The Bergen fire of 1916 was an urban fire that took place on January 15 and 16, 1916 and burned many of the buildings in Bergen, Norway. Except for the buildings on Rådstuplassen (City Hall Square), all of the buildings in Bergen's center district were destroyed in the fire.

==Chronology and damage==
At five pm on Saturday, January 15, 1916, some workers were taking inventory of stock for the Berstad scrap-iron dealer in a shed at Murallmenningen (Mur Commons). There was a strong storm outside with hurricane-force gusts. One of the workers accidentally ignited a ball of black oakum with a light. He opened the door to throw it into the sea. There was a gust of wind, and soon the entire shed was burning.
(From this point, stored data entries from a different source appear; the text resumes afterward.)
-- pv_equiv track=rewrite | github.com/MiqueiasFernandes/bioinformatics | annotGenes.py | bestName
-- ===== SOURCE A (Python) =====
-- def bestName(names, pref=['['], filterPs = ['[', ']', 'protein', '_', 'PREDIC', 'PUTAT', 'putat', '.', 'hypothetic']):
--     names = list(names)
--     if len(names) < 1:
--         return ''
--     if len(names) == 1:
--         return names[0]
--     txt = ' '.join(names)
--     pScore = {p: txt.count(p) for p in set(txt.split()) if not p.isdigit() and not any([fp in p for fp in filterPs])}
--     def pontuar(name):
--         a = min([(pref.index(p) if p in name else len(pref)) for p in pref]) ### best pref < melhor
--         b = -sum([pScore[p] if p in pScore else 0 for p in name.split()])### melhor concenso > melhor
--         c = -len(name) ### maior texto
--         return (a, b, c)
--     return sorted(names, key=pontuar)[0]
-- ===== SOURCE B (Python) =====
-- def bestName(names, pref=['['], filterPs = ['[', ']', 'protein', '_', 'PREDIC', 'PUTAT', 'putat', '.', 'hypothetic']):
--     names = list(names)
--     if len(names) < 1:
--         return ''
--     if len(names) == 1:
--         return names[0]
--     txt = ' '.join(names)
--     pScore = {w: txt.count(w)
--               for w in txt.split()
--               if not w.isdigit() and not any(fp in w for fp in filterPs)}
--
--     def critA(name):
--         return next((i for i, p in enumerate(pref) if p in name), len(pref))
--
--     def critB(name):
--         return -sum(pScore.get(w, 0) for w in name.split())
--
--     def critC(name):
--         return -len(name)
--
--     # successive elimination: narrow the candidate list criterion by criterion,
--     # keeping original order so ties resolve like A's stable sort
--     candidates = names
--     for crit in (critA, critB, critC):
--         m = min(crit(n) for n in candidates)
--         candidates = [n for n in candidates if crit(n) == m]
--     return candidates[0]
-- ===== Notes on version B (the rewrite author's own statement) =====
-- stated objective: faster
-- what changed: B replaces A's sort-by-(pref-index, -consensus, -length)-tuple-and-take-head with successive elimination: three staged filter passes that each compute the minimum of one criterion over the surviving candidates and keep, in original order, only the candidates attaining it, returning the first survivor; the pref criterion is a first-hit enumerate scan instead of min over a list of pref.index calls, and pScore is built by a plain comprehension over txt.split().
import Mathlib
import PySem

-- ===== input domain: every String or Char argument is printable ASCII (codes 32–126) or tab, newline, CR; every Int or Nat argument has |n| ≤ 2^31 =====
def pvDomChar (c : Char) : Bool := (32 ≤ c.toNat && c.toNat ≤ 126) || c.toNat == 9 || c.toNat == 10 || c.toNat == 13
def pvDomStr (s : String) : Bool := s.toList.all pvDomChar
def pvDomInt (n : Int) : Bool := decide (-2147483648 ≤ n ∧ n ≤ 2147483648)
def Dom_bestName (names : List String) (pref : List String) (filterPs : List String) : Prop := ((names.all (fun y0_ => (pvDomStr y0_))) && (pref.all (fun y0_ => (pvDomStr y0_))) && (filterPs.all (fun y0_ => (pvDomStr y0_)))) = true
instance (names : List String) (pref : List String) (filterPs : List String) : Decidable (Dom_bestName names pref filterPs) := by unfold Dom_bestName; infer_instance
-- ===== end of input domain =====

-- B replaces A's sort-by-tuple-key-and-take-head with successive elimination: three staged
-- filter passes (best pref hit, then best consensus, then longest) over the candidate list,
-- returning the first survivor; objective: faster (measured).

-- ===== PORT A =====
-- eligibility filter of the dict comprehension: not p.isdigit() and not any(fp in p for fp in filterPs)
def pvElig (filterPs : List String) (p : String) : Bool :=
  !(PySem.Str.strIsdigit p) && !(filterPs.any (fun fp => PySem.Str.isIn fp p))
The wind quickly spread the fire inward along Strandgaten towards Torget (Market Square), and the warehouses burned like tinder. The fire also burned upward along Markeveien towards the Engen district. It was soon realized that Strandgaten could not be saved, and so efforts were made to stop the fire at Torgallmenningen (Market Commons). Spraying focused on keeping the Stock Exchange Building and Bank Building wet; this managed to rescue them and to prevent the fire from spreading to the Vågsbunnen district. The situation was worse to the west. The firemen were unable to stop the fire before it reached the fire station. To the south, the fire was stopped at the art museum largely due to assistance from the military, which kept the building wet all night using tarpaulins. They were also able to save the east side of Ole Bulls plass (Ole Bull Square). The Hotell Norge caught fire, but was saved from burning down. The National Theater was also saved through the efforts of the actors.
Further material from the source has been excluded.